Lauren Justice
Joey Vitale listens to a hip-hop track in his north-side home studio. He’s engineered tracks by national acts, but hopes to put Madison’s rap scene 0n the map.
The drumbeat kicks and thumps the speaker boxes inside Joey Vitale’s home studio as he eyes the acoustic details within the visual representation of its sound wave. He clicks the mouse a few times, ups the volume, and then slides the isolated beat back into the master track.
Vitale’s tweaks aren’t immediately clear to our untrained ears. He replays the beat, as delivered by Madison musician Vadar One (formerly of Fair Play Cypher), followed by a replay of his mix.
“The kick drum had too much low-mid,” he explains, like an editor discussing tweaks to a story. “You can hear more punch in it now; and the snare, I took out the low-mid, added some snap to it, and put a compressor on it so it isn’t hurting your ear.”
Each of the composition’s 60 distinct tracks will receive similar treatment. When finished, they will form interlocking parts in a seamless conglomeration known as a song.
“Each song is like a frequency Rubik’s Cube,” Vitale says. “I figure out how to smooth out each track so they don’t sound like they’ve been recorded in different places. The more an artist builds up the tracks, the muddier the song gets.”
Vitale’s industry-standard studio — which he bankrolled delivering pizzas and flipping burgers — is located in an unassuming ranch-style duplex on Madison’s north side.
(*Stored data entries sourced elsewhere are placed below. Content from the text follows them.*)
-- pv_equiv track=rewrite | github.com/onenoober/Agent_Rag-Research-Assistant | src/libs/loader/pdf_loader.py | _insert_placeholders_at_positions
-- ===== SOURCE A (Python) =====
-- from typing import Any, Dict, List, Optional, Tuple
--
-- def _insert_placeholders_at_positions(
--
--     text_content: str,
--     page_texts: List[Dict],
--     page_image_inserts: Dict[int, List[Dict]]
-- ) -> str:
--     """Insert image placeholders at the correct positions in text.
--
--     For each page, finds the end of that page's content and inserts
--     the image placeholder there.
--
--     Args:
--         text_content: Original text content.
--         page_texts: List of page text info with lengths.
--         page_image_inserts: Dict mapping page_num to list of placeholders to insert.
--
--     Returns:
--         Modified text with placeholders inserted.
--     """
--     if not page_image_inserts or all(not v for v in page_image_inserts.values()):
--         return text_content
--
--     # Build modified text by processing page by page
--     result_parts = []
--     current_pos = 0
--
--     for page_num, page_info in enumerate(page_texts):
--         page_text = page_info["text"]
--         page_end = current_pos + len(page_text)
--
--         # Add page text
--         result_parts.append(text_content[current_pos:page_end])
--
--         # Insert image placeholders for this page
--         if page_num + 1 in page_image_inserts:
--             for insert_info in page_image_inserts[page_num + 1]:
--                 result_parts.append(f"\n{insert_info['placeholder']}\n")
--
--         current_pos = page_end
--
--     # Add any remaining text after last processed page
--     if current_pos < len(text_content):
--         result_parts.append(text_content[current_pos:])
--
--     return "".join(result_parts)
-- ===== SOURCE B (Python) =====
-- def _insert_placeholders_at_positions(text_content, page_texts, page_image_inserts):
--     if not page_image_inserts or all(not v for v in page_image_inserts.values()):
--         return text_content
--
--     # Stage 1: compute, for each page, the insertion point (page end, clamped to the
--     # text length) and the whole placeholder block for that page as one string.
--     inserts = []
--     pos = 0
--     for page_num, page_info in enumerate(page_texts, start=1):
--         pos += len(page_info["text"])
--         block = "".join(
--             "\n" + info["placeholder"] + "\n"
--             for info in page_image_inserts.get(page_num, [])
--         )
--         inserts.append((min(pos, len(text_content)), block))
--
--     # Stage 2: splice the blocks into the full text back-to-front, so earlier
--     # insertion points stay valid; no per-page segmentation or parts list.
--     result = text_content
--     for p, block in reversed(inserts):
--         if block:
--             result = result[:p] + block + result[p:]
--     return result
-- ===== Notes on version B (the rewrite author's own statement) =====
-- stated objective: alternative
-- what changed: B never segments the text: it first builds a list of (clamped insertion offset, joined placeholder block) per page, then splices each block into the full text back-to-front with result[:p]+block+result[p:], instead of A's single pass that cuts the text into per-page slices collected in result_parts and joined at the end.
import Mathlib
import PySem

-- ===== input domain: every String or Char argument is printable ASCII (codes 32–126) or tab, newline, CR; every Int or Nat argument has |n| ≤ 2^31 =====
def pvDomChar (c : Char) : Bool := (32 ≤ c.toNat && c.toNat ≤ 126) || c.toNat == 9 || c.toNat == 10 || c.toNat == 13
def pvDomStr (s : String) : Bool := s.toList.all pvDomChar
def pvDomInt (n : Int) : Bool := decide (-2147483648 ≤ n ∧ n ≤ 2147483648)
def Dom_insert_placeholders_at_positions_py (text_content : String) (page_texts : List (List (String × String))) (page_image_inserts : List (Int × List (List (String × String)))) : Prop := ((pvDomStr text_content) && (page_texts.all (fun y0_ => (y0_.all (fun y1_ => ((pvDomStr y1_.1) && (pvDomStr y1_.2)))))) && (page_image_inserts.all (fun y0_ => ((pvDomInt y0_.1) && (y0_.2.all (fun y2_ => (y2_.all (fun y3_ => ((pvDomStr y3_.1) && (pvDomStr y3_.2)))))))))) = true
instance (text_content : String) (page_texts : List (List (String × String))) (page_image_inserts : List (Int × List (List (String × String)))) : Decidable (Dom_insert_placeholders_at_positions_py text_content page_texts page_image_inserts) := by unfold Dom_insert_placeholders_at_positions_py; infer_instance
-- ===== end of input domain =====

-- B replaces A's segment-and-join pass by a two-stage splice: compute per-page insertion
-- offsets and placeholder blocks, then insert the blocks into the intact text back-to-front
-- (objective: alternative algorithm, same behaviour).

-- ===== PORT A =====
-- "\n" + placeholder + "\n" for each insert dict of d[key] (formatting shared by both Pythons)
def pvPlaceholderParts (d : PySem.Dict Int (List (List (String × String)))) (key : Int) : List (List Char) :=
  (d.getD key []).map (fun info => '\n' :: (((PySem.Dict.ofList info).getD "placeholder" "").toList ++ ['\n']))

-- len(p["text"]) (shared: A uses it per page, B's stage 1 uses it too)
def pvTlen (p : List (String × String)) : Nat := ((PySem.Dict.ofList p).getD "text" "").toList.length

-- A's 'for page_num, page_info in enumerate(page_texts)' loop: state = (result_parts, current_pos)
def pvALoop (s : List Char) (d : PySem.Dict Int (List (List (String × String)))) :
    List (List (String × String)) → Nat → Nat → List (List Char) → (List (List Char) × Nat)
  | [], _, pos, parts => (parts, pos)
  | p :: rest, i, pos, parts =>
      let ptext := ((PySem.Dict.ofList p).getD "text" "").toList
      let pend := pos + ptext.length
      let parts1 := parts ++ [PySem.List.slice s (some (pos : Int)) (some (pend : Int))]
      let parts2 := if d.contains ((i : Int) + 1) then parts1 ++ pvPlaceholderParts d ((i : Int) + 1) else parts1
      pvALoop s d rest (i + 1) pend parts2

def insert_placeholders_at_positions_py (text_content : String) (page_texts : List (List (String × String))) (page_image_inserts : List (Int × List (List (String × String)))) : String :=
  let d := PySem.Dict.ofList page_image_inserts
  if d.items.isEmpty || d.values.all (fun v => v.isEmpty) then text_content
  else
    let s := text_content.toList
    let (parts, pos) := pvALoop s d page_texts 0 0 []
    let parts := if pos < s.length then parts ++ [PySem.List.slice s (some (pos : Int)) none] else parts
    String.ofList (PySem.Chars.join [] parts)

-- ===== PORT B =====
-- one page's whole placeholder block: "".join("\n"+info["placeholder"]+"\n" for info in d.get(num, []))
def pvBlock (d : PySem.Dict Int (List (List (String × String)))) (key : Int) : List Char :=
  PySem.Chars.join [] (pvPlaceholderParts d key)

-- stage 1: 'for page_num, page_info in enumerate(page_texts, start=1)': build (min(pos, len), block)
def pvBuild (len : Nat) (d : PySem.Dict Int (List (List (String × String)))) :
    List (List (String × String)) → Nat → Nat → List (Nat × List Char)
  | [], _, _ => []
  | p :: rest, num, pos =>
      let pos' := pos + pvTlen p
      (min pos' len, pvBlock d (num : Int)) :: pvBuild len d rest (num + 1) pos'

-- result[:p] + block + result[p:] (p is a nonnegative clamped offset, so take/drop is exact)
def pvIns (p : Nat) (b : List Char) (t : List Char) : List Char := t.take p ++ b ++ t.drop p

-- stage 2: 'for p, block in reversed(inserts): if block: result = result[:p]+block+result[p:]'
def pvSplice : List (Nat × List Char) → List Char → List Char
  | [], t => t
  | (p, b) :: rest, t =>
      let t' := pvSplice rest t
      if b.isEmpty then t' else pvIns p b t'

def insert_placeholders_at_positions_py_alt (text_content : String) (page_texts : List (List (String × String))) (page_image_inserts : List (Int × List (List (String × String)))) : String :=
  let d := PySem.Dict.ofList page_image_inserts
  if d.items.isEmpty || d.values.all (fun v => v.isEmpty) then text_content
  else
    let s := text_content.toList
    let inserts := pvBuild s.length d page_texts 1 0
    String.ofList (pvSplice inserts s)

-- ===== PRECONDITION & SPEC =====
-- Pre_ excludes exactly the inputs where Python A (and B alike) raises KeyError: unless the early
-- return fires, every page dict must contain "text", and every insert dict actually looked up must
-- contain "placeholder".
def Pre_insert_placeholders_at_positions_py (text_content : String) (page_texts : List (List (String × String))) (page_image_inserts : List (Int × List (List (String × String)))) : Prop :=
  ((PySem.Dict.ofList page_image_inserts).values.all (fun v => v.isEmpty)
   || ((page_texts.all fun p => (PySem.Dict.ofList p).contains "text")
       && (List.range page_texts.length).all fun i =>
            ((PySem.Dict.ofList page_image_inserts).getD ((i : Int) + 1) []).all fun info =>
              (PySem.Dict.ofList info).contains "placeholder")) = true
instance (text_content : String) (page_texts : List (List (String × String))) (page_image_inserts : List (Int × List (List (String × String)))) : Decidable (Pre_insert_placeholders_at_positions_py text_content page_texts page_image_inserts) := by unfold Pre_insert_placeholders_at_positions_py; infer_instance

def pvWitness_insert_placeholders_at_positions_py : String × (List (List (String × String))) × (List (Int × List (List (String × String)))) :=
  ("ab", [[("text", "a")], [("text", "b")]], [(1, [[("placeholder", "IMG")]])])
He marvels at the fact he earns money doing what once seemed like a pipe dream.
“I was always the guy who was choosing the music at parties,” he recalls. “I was always bugging people, ‘Did you hear that sound in the left speaker?’ ‘Did you hear that vocal?’”
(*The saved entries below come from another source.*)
-- one pile's jump target: p // (p // m + 1)
theorem pvTerm_bounds (p m : Int) (hp : 0 ≤ p) (hm : 1 ≤ m) :
    0 ≤ PySem.Int.floordiv p (PySem.Int.floordiv p m + 1) ∧
    PySem.Int.floordiv p (PySem.Int.floordiv p m + 1) < m := by
  have hq0 : 0 ≤ PySem.Int.floordiv p m := by
    rw [PySem.Int.le_floordiv_iff_mul_le (by omega)]; omega
  have hpm : p < (PySem.Int.floordiv p m + 1) * m := by
    have := (PySem.Int.floordiv_eq_iff_of_pos (a := p) (b := m) (q := PySem.Int.floordiv p m)
      (by omega)).mp rfl
    omega
  constructor
  · rw [PySem.Int.le_floordiv_iff_mul_le (by omega)]; omega
  · rw [PySem.Int.floordiv_lt_iff_lt_mul (by omega)]
    calc p < (PySem.Int.floordiv p m + 1) * m := hpm
    _ = m * (PySem.Int.floordiv p m + 1) := by ring

-- quotients are unchanged strictly above the jump target and up to m
theorem pvQuot_plateau (p m m'' : Int) (hp : 0 ≤ p) (hm : 1 ≤ m)
    (h1 : PySem.Int.floordiv p (PySem.Int.floordiv p m + 1) < m'') (h2 : m'' ≤ m) :
    PySem.Int.floordiv p m'' = PySem.Int.floordiv p m := by
  have hq0 : 0 ≤ PySem.Int.floordiv p m := by
    rw [PySem.Int.le_floordiv_iff_mul_le (by omega)]; omega
  have ht0 : 0 ≤ PySem.Int.floordiv p (PySem.Int.floordiv p m + 1) := (pvTerm_bounds p m hp hm).1
  have hm'' : 1 ≤ m'' := by omega
  have hlo : PySem.Int.floordiv p m ≤ PySem.Int.floordiv p m'' := pvFd_anti p m'' m hp hm'' h2
  have hhi : PySem.Int.floordiv p m'' ≤ PySem.Int.floordiv p m := by
    by_contra habs
    have hge : PySem.Int.floordiv p m + 1 ≤ PySem.Int.floordiv p m'' := by omega
    rw [PySem.Int.le_floordiv_iff_mul_le (by omega)] at hge
    have : m'' ≤ PySem.Int.floordiv p (PySem.Int.floordiv p m + 1) := by
      rw [PySem.Int.le_floordiv_iff_mul_le (by omega)]
      calc m'' * (PySem.Int.floordiv p m + 1) = (PySem.Int.floordiv p m + 1) * m'' := by ring
      _ ≤ p := hge
    omega
  omega

-- pvNext on a nonempty nonnegative list: it is one pile's jump target, dominates them all
theorem pvNext_spec (piles : List Int) (m : Int) (hne : piles ≠ [])
    (hp : ∀ x ∈ piles, 0 ≤ x) (hm : 1 ≤ m) :
    (0 ≤ pvNext piles m ∧ pvNext piles m < m) ∧
    (∀ p ∈ piles, PySem.Int.floordiv p (PySem.Int.floordiv p m + 1) ≤ pvNext piles m) := by
  unfold pvNext
  cases hmx : PySem.List.max? (piles.map (fun pile =>
      PySem.Int.floordiv pile (PySem.Int.floordiv pile m + 1))) (fun x => x) with
  | none =>
      rw [PySem.List.max?_eq_none_iff] at hmx
      simp only [List.map_eq_nil_iff] at hmx
      exact absurd hmx hne
  | some v =>
      have hred : (match some v with | none => (0:Int) | some v => v) = v := rfl
      rw [hred]
      have hmem := PySem.List.max?_mem hmx
      obtain ⟨p0, hp0, hv⟩ := List.mem_map.mp hmem
      have hb := pvTerm_bounds p0 m (hp p0 hp0) hm
      refine ⟨⟨by omega, by omega⟩, fun p hpm => ?_⟩
      exact PySem.List.max?_isMax hmx _ (List.mem_map.mpr ⟨p, hpm, rfl⟩)

-- the whole count is unchanged strictly above pvNext and up to m
theorem pvCnt_plateau (piles : List Int) (m m'' : Int) (hne : piles ≠ [])
    (hp : ∀ x ∈ piles, 0 ≤ x) (hm : 1 ≤ m)
    (h1 : pvNext piles m < m'') (h2 : m'' ≤ m) :
    pvCnt piles m'' = pvCnt piles m := by
  have hdom := (pvNext_spec piles m hne hp hm).2
  unfold pvCnt
  congr 1
  apply List.map_congr_left
  intro p hpm
  exact pvQuot_plateau p m m'' (hp p hpm) hm (by have := hdom p hpm; omega) h2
After graduating from Madison Media Institute, where his passion for adjusting sound through amplification and filtering — known as EQing — was realized, he launched Remedy Born Muzik and, in 2005, began working with artists from a variety of genres, with a special affinity for hip-hop. Now 38, the Madison native came of age during rap’s golden era in the late ’80s and early ’90s.
Prior to becoming an engineer and producer, he worked briefly promoting local hip-hop acts. In 2007, he joined the legions of young Madison talent enticed by bigger cities with better prospects.
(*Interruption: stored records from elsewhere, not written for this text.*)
-- pv_equiv track=rewrite | github.com/tpepels/mcts_python | scripts/genetic_optimization.py | crossover_dict
-- ===== SOURCE A (Python) =====
-- from typing import Any, Dict, List, Optional, Tuple, Union
--
-- def crossover_dict(parent1: dict, parent2: dict, crossover_point: int) -> Tuple[dict, dict]:
--     """
--     Helper function for the crossover operation, for a single dictionary of parameters.
--
--     This function takes two parent dictionaries and a crossover point, and returns
--     two child dictionaries that inherit some keys from each parent.
--
--     Args:
--         parent1 (dict): The first parent dictionary.
--         parent2 (dict): The second parent dictionary.
--         crossover_point (int): The index at which to crossover the two parents.
--
--     Returns:
--         tuple: A pair of child dictionaries.
--
--     Example:
--         >>> parent1 = {'a': 1, 'b': 2, 'c': 3}
--         >>> parent2 = {'a': 4, 'b': 5, 'c': 6}
--         >>> crossover_dict(parent1, parent2, 2)
--         ({'a': 1, 'b': 2, 'c': 6}, {'a': 4, 'b': 5, 'c': 3})
--     """
--     child1 = {}
--     child2 = {}
--
--     for i, key in enumerate(parent1):
--         if i < crossover_point:
--             child1[key] = parent1[key]
--             child2[key] = parent2[key]
--         else:
--             child1[key] = parent2[key]
--             child2[key] = parent1[key]
--
--     return child1, child2
-- ===== SOURCE B (Python) =====
-- def crossover_dict(parent1: dict, parent2: dict, crossover_point: int):
--     # Copy-then-swap: clone both parents wholesale (in parent1's key order),
--     # then exchange the two children's values over the tail of the key list.
--     keys = list(parent1)
--     child1 = dict(parent1)
--     child2 = {k: parent2[k] for k in keys}
--     for key in keys[max(0, crossover_point):]:
--         child1[key], child2[key] = child2[key], child1[key]
--     return child1, child2
-- ===== Notes on version B (the rewrite author's own statement) =====
-- stated objective: alternative
-- what changed: Replaces A's single pass that chooses a source parent per key by comparing the index against the crossover point with a copy-then-swap scheme: both children start as full clones of the respective parents (in parent1's key order) and a second pass swaps the values between the two children over the tail keys only, with no per-key index comparison and no merging of partial dicts.
import Mathlib
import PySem

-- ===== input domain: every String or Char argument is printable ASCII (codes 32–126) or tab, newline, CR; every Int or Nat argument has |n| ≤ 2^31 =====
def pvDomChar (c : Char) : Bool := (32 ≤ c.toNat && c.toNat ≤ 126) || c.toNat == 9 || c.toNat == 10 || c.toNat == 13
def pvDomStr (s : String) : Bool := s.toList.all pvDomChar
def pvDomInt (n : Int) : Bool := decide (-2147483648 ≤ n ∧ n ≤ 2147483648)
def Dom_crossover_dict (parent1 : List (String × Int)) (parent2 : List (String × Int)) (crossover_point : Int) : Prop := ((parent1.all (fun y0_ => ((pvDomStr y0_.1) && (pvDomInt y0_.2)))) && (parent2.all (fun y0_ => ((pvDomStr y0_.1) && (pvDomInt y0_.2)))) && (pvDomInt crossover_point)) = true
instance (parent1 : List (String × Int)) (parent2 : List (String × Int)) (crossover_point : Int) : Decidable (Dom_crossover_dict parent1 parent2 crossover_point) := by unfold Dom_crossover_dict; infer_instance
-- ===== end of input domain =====

-- B replaces A's per-key index-branching loop by a copy-then-swap scheme: both children
-- start as full clones of the parents and a second pass swaps their values over the tail
-- keys (objective: alternative).

-- ===== PORT A =====
-- the 'for i, key in enumerate(parent1)' loop: index i, remaining keys, accumulator (child1, child2)
def crossoverLoopA (d1 d2 : PySem.Dict String Int) (cp : Int) :
    Nat → List String → PySem.Dict String Int × PySem.Dict String Int →
    PySem.Dict String Int × PySem.Dict String Int
  | _, [], acc => acc
  | i, k :: ks, (c1, c2) =>
      if (i : Int) < cp then
        crossoverLoopA d1 d2 cp (i + 1) ks
          (c1.insert k (d1.getD k 0), c2.insert k (d2.getD k 0))
      else
        crossoverLoopA d1 d2 cp (i + 1) ks
          (c1.insert k (d2.getD k 0), c2.insert k (d1.getD k 0))

def crossover_dict (parent1 : List (String × Int)) (parent2 : List (String × Int)) (crossover_point : Int) : (List (String × Int)) × (List (String × Int)) :=
  let d1 := PySem.Dict.ofList parent1
  let d2 := PySem.Dict.ofList parent2
  let r := crossoverLoopA d1 d2 crossover_point 0 d1.keys (PySem.Dict.empty, PySem.Dict.empty)
  (r.1.items, r.2.items)

-- ===== PORT B =====
-- the swap loop 'for key in keys[...]: child1[key], child2[key] = child2[key], child1[key]'
def swapLoopB : List String → PySem.Dict String Int × PySem.Dict String Int →
    PySem.Dict String Int × PySem.Dict String Int
  | [], cs => cs
  | key :: ks, (c1, c2) =>
      let v1 := c2.getD key 0      -- RHS tuple evaluated first
      let v2 := c1.getD key 0
      swapLoopB ks (c1.insert key v1, c2.insert key v2)

def crossover_dict_alt (parent1 : List (String × Int)) (parent2 : List (String × Int)) (crossover_point : Int) : (List (String × Int)) × (List (String × Int)) :=
  let d1 := PySem.Dict.ofList parent1
  let d2 := PySem.Dict.ofList parent2
  let keys := d1.keys
  let child1 := d1                                          -- dict(parent1)
  let child2 := keys.foldl (fun d k => d.insert k (d2.getD k 0)) PySem.Dict.empty
  let r := swapLoopB (PySem.List.slice keys (some (max 0 crossover_point)) none) (child1, child2)
  (r.1.items, r.2.items)

-- ===== PRECONDITION & SPEC =====
-- Pre_ excludes exactly the inputs where Python A raises KeyError: a key of parent1 missing from parent2.
def Pre_crossover_dict (parent1 : List (String × Int)) (parent2 : List (String × Int)) (crossover_point : Int) : Prop :=
  ∀ k ∈ parent1.map Prod.fst, k ∈ parent2.map Prod.fst
instance (parent1 : List (String × Int)) (parent2 : List (String × Int)) (crossover_point : Int) : Decidable (Pre_crossover_dict parent1 parent2 crossover_point) := by unfold Pre_crossover_dict; infer_instance
def pvWitness_crossover_dict : (List (String × Int)) × (List (String × Int)) × Int :=
  ([("a", 1), ("b", 2)], [("a", 4), ("b", 5)], 1)

def Spec_crossover_dict (parent1 : List (String × Int)) (parent2 : List (String × Int)) (crossover_point : Int) (out : (List (String × Int)) × (List (String × Int))) : Prop := out = crossover_dict_alt parent1 parent2 crossover_point
instance (parent1 : List (String × Int)) (parent2 : List (String × Int)) (crossover_point : Int) (out : (List (String × Int)) × (List (String × Int))) : Decidable (Spec_crossover_dict parent1 parent2 crossover_point out) := by unfold Spec_crossover_dict; infer_instance

-- ===== CLAIM (what is proved, stated in full; the proofs are below) =====
def Claim_equal_crossover_dict : Prop := ∀ (parent1 : List (String × Int)) (parent2 : List (String × Int)) (crossover_point : Int), Dom_crossover_dict parent1 parent2 crossover_point → Pre_crossover_dict parent1 parent2 crossover_point → Spec_crossover_dict parent1 parent2 crossover_point (crossover_dict parent1 parent2 crossover_point)

-- ===== LEMMAS AND PROOFS =====

-- A's loop, started at index i, is the head/tail split of the remaining keys at (max 0 cp).toNat - i.
lemma crossoverLoopA_split (d1 d2 : PySem.Dict String Int) (cp : Int) :
    ∀ (ks : List String) (i : Nat) (c1 c2 : PySem.Dict String Int),
      crossoverLoopA d1 d2 cp i ks (c1, c2) =
        ((ks.drop ((max 0 cp).toNat - i)).foldl (fun d k => d.insert k (d2.getD k 0))
           ((ks.take ((max 0 cp).toNat - i)).foldl (fun d k => d.insert k (d1.getD k 0)) c1),
         (ks.drop ((max 0 cp).toNat - i)).foldl (fun d k => d.insert k (d1.getD k 0))
           ((ks.take ((max 0 cp).toNat - i)).foldl (fun d k => d.insert k (d2.getD k 0)) c2)) := by
  intro ks
  induction ks with
  | nil => intro i c1 c2; simp [crossoverLoopA]
  | cons k ks ih =>
      intro i c1 c2
      by_cases h : (i : Int) < cp
      · have hlt : i < (max 0 cp).toNat := by omega
        have hs : (max 0 cp).toNat - i = ((max 0 cp).toNat - (i + 1)) + 1 := by omega
        rw [crossoverLoopA, if_pos h, ih (i + 1), hs]
        simp [List.take_succ_cons, List.drop_succ_cons]
      · have hz : (max 0 cp).toNat - i = 0 := by omega
        have hz' : (max 0 cp).toNat - (i + 1) = 0 := by omega
        rw [crossoverLoopA, if_neg h, ih (i + 1), hz, hz']
        simp

-- B's swap loop over distinct keys is a pair of independent insert folds reading the ORIGINAL dicts.
lemma swapLoopB_split :
    ∀ (ks : List String) (X Y : PySem.Dict String Int), ks.Nodup →
      swapLoopB ks (X, Y) =
        (ks.foldl (fun d k => d.insert k (Y.getD k 0)) X,
         ks.foldl (fun d k => d.insert k (X.getD k 0)) Y) := by
  intro ks
  induction ks with
  | nil => intro X Y _; simp [swapLoopB]
  | cons k ks ih =>
      intro X Y hnd
      rw [List.nodup_cons] at hnd
      rw [swapLoopB]
      rw [ih _ _ hnd.2]
      simp only [List.foldl_cons]
      congr 1
      · exact PySem.List.foldl_congr_mem' _ _ _ _ (fun k' hk' acc => by
          have hne : k' ≠ k := fun he => hnd.1 (he ▸ hk')
          rw [PySem.Dict.getD_insert_of_ne _ _ _ hne])
      · exact PySem.List.foldl_congr_mem' _ _ _ _ (fun k' hk' acc => by
          have hne : k' ≠ k := fun he => hnd.1 (he ▸ hk')
          rw [PySem.Dict.getD_insert_of_ne _ _ _ hne])

-- Overwriting a fold over the tail keys of a dict replaces those entries in place.
lemma overwrite_fold (f g : String → Int) :
    ∀ (ks : List String) (pre : List (String × Int)) (d : PySem.Dict String Int),
      ks.Nodup → (∀ k ∈ ks, k ∉ pre.map Prod.fst) →
      d.items = pre ++ ks.map (fun k => (k, g k)) →
      (ks.foldl (fun d k => d.insert k (f k)) d).items = pre ++ ks.map (fun k => (k, f k)) := by
  intro ks
  induction ks with
  | nil => intro pre d _ _ hitems; simpa using hitems
  | cons k ks ih =>
      intro pre d hnd hfresh hitems
      rw [List.nodup_cons] at hnd
      have hcont : d.contains k = true := by
        apply (PySem.Dict.contains_iff_mem_keys _ _).mpr
        simp only [PySem.Dict.keys, hitems]
        simp
      have hins : (d.insert k (f k)).items =
          (pre ++ [(k, f k)]) ++ ks.map (fun k' => (k', g k')) := by
        rw [PySem.Dict.items_insert_of_contains _ _ hcont, hitems]
        simp only [List.map_append, List.map_cons, List.append_assoc]
        congr 1
        · rw [List.map_congr_left (g := id)
            (fun p hp => by
              have hne : p.1 ≠ k := fun he => hfresh k (by simp) (he ▸ List.mem_map_of_mem hp)
              simp [hne]), List.map_id]
        · simp only [List.cons_append, List.nil_append]
          congr 1
          · simp
          · rw [List.map_map]
            apply List.map_congr_left
            intro k' hk'
            have hne : k' ≠ k := fun he => hnd.1 (he ▸ hk')
            simp [Function.comp, hne]
      rw [List.foldl_cons]
      rw [ih (pre ++ [(k, f k)]) _ hnd.2
        (fun k' hk' => by
          simp only [List.map_append, List.mem_append]
          rintro (h | h)
          · exact hfresh k' (by simp [hk']) h
          · simp only [List.map_cons, List.map_nil, List.mem_singleton] at h
            exact hnd.1 (h ▸ hk'))
        hins]
      simp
For Vitale, that city was Atlanta, nationally known for its rich hip-hop scene. There, he refined his skills, but he returned four years later.
“I missed the Midwest,” he says. “I like the water, the fresh air. I made a lot of connections [in Atlanta], but it wasn’t for me. There is something about the Midwest; it’s where my roots are.”
Since then, Vitale’s portfolio has expanded to include songs by Public Enemy’s Chuck D. and Sean Price, as well as several collaborations with Madison’s own hip-hop luminary, DJ Pain 1. Many local hip-hop artists have come to rely on his ear to mix and master their rhymes or produce the beats.
As a volunteer for Madison’s Urban Community Arts Network, Vitale is one of several boosters who believe in the untapped potential of Madison hip-hop. To realize that dream, Vitale says local artists must honor one of hip-hop’s tenants: Be hometown proud.
“A lot of artists around here claim to be from Chicago when they perform outside of Madison, but how do you get your fans to come out when you’re not representing your city?”
In the meantime, Vitale is putting the final pieces of his own dream in place by scaling back on “food work.” Business is abundant enough that engineering and producing full-time is within reach.
“I still have to make money to finance my career, but I’m getting busier all the time,” he says. “I don’t have a girl, I don’t have a kid, because I gotta have the time to do it, too.”
Suddenly pensive, Vitale wistfully adds: “I guess that’s the sacrifice I’ve had to make to get here.”
Has delivered pizzas and flipped burgers for: Pizza Pit and the Brass Ring.
Philosophy on sound: “You have the high ends and the lows ends, and you pull and adjust as it’s coming at you. Even low frequencies you can’t hear can affect parts of a song you can hear.”
One thing hip-hop can do without: Bling, bling clichés.